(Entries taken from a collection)
-- pv_equiv track=rewrite | github.com/martydill/Wizardry-6-reverse-engineering | tools/map_analyzer.py | get_map_info
-- ===== SOURCE A (Python) =====
-- def get_map_info(index):
--     # Hypothesis: Maps 0-9 are 20x20, Map 10 is 16x16, Maps 11-15 are 20x20
--     w = 20
--     h = 20
--     if index == 10:
--         w, h = 16, 16
--
--     # Calculate start cell
--     start_cell = 0
--     for i in range(index):
--         if i == 10:
--             start_cell += 16 * 16
--         else:
--             start_cell += 20 * 20
--
--     return start_cell, w, h
-- ===== SOURCE B (Python) =====
-- def get_map_info(index):
--     # Closed form: every prior map contributes 400 cells except map 10 (256),
--     # and map 10 is among the priors only when index > 10.
--     start_cell = 0 if index <= 0 else 400 * index - (144 if index > 10 else 0)
--     if index == 10:
--         return start_cell, 16, 16
--     return start_cell, 20, 20
-- ===== Notes on version B (the rewrite author's own statement) =====
-- stated objective: faster
-- what changed: Replaced the O(index) accumulation loop over range(index) with a single closed-form arithmetic expression (400*index minus a 144 correction when index > 10).
import Mathlib
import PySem

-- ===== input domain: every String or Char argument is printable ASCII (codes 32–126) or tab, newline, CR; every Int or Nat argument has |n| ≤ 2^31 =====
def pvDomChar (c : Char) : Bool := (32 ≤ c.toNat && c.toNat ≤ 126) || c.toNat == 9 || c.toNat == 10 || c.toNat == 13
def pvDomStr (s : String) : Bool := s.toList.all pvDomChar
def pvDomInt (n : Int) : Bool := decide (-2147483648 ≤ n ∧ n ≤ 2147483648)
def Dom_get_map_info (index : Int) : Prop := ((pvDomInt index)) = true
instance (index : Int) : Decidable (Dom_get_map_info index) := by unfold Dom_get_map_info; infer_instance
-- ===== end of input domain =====

-- B replaces A's O(index) accumulation loop by a closed-form O(1) expression.

-- ===== PORT A =====
def get_map_info (index : Int) : Int × Int × Int :=
  let wh : Int × Int := if index == 10 then (16, 16) else (20, 20)
  let start_cell : Int :=
    (PySem.List.pyRange 0 index 1).foldl
      (fun acc i => if i == 10 then acc + 16 * 16 else acc + 20 * 20) 0
  (start_cell, wh.1, wh.2)

-- ===== PORT B =====
def get_map_info_alt (index : Int) : Int × Int × Int :=
  let start_cell : Int :=
    if index ≤ 0 then 0 else 400 * index - (if index > 10 then 144 else 0)
  if index == 10 then (start_cell, 16, 16) else (start_cell, 20, 20)

-- ===== PRECONDITION & SPEC =====
def Spec_get_map_info (index : Int) (out : Int × Int × Int) : Prop := out = get_map_info_alt index
instance (index : Int) (out : Int × Int × Int) : Decidable (Spec_get_map_info index out) := by unfold Spec_get_map_info; infer_instance

-- ===== CLAIM (what is proved, stated in full; the proofs are below) =====
def Claim_equal_get_map_info : Prop := ∀ (index : Int), Dom_get_map_info index → Spec_get_map_info index (get_map_info index)

-- ===== LEMMAS AND PROOFS =====

theorem pv_fold_closed (n : Nat) :
    (PySem.List.pyRange 0 (n : Int) 1).foldl
      (fun acc i => if i == 10 then acc + 16 * 16 else acc + 20 * 20) 0
    = 400 * (n : Int) - (if (n : Int) > 10 then 144 else 0) := by
  induction n with
  | zero => simp [PySem.List.pyRange_one_eq_nil]
  | succ m ih =>
    have h : ((m : Int) + 1) = ((m + 1 : Nat) : Int) := by push_cast; ring
    rw [show ((m + 1 : Nat) : Int) = (m : Int) + 1 by push_cast; ring,
        PySem.List.pyRange_one_succ_right (by positivity : (0:Int) ≤ (m : Int)),
        List.foldl_append, ih]
    simp only [List.foldl, beq_iff_eq]
    split_ifs <;> omega

theorem get_map_info_eq (index : Int) : get_map_info index = get_map_info_alt index := by
  unfold get_map_info get_map_info_alt
  by_cases hle : index ≤ 0
  · rw [PySem.List.pyRange_one_eq_nil hle]
    have : ¬ (index == 10) = true := by simp; omega
    simp [this, hle, List.foldl]
  · obtain ⟨n, hn⟩ : ∃ n : Nat, index = (n : Int) :=
      ⟨index.toNat, (Int.toNat_of_nonneg (by omega)).symm⟩
    subst hn
    have h0 : n ≠ 0 := by omega
    rw [pv_fold_closed]
    simp only [beq_iff_eq]
    split_ifs <;> simp_all <;> omega

-- ===== VERDICT (by name: the statement is the Claim_ definition above) =====
theorem get_map_info_spec : Claim_equal_get_map_info := by
  intro index _
  exact get_map_info_eq index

**DIRECTIONS FOR THIS TASK**: Search the data for the string "expression" and copy every line where it appears.

**YOUR RESPONSE**:
-- what changed: Replaced the O(index) accumulation loop over range(index) with a single closed-form arithmetic expression (400*index minus a 144 correction when index > 10).
-- B replaces A's O(index) accumulation loop by a closed-form O(1) expression.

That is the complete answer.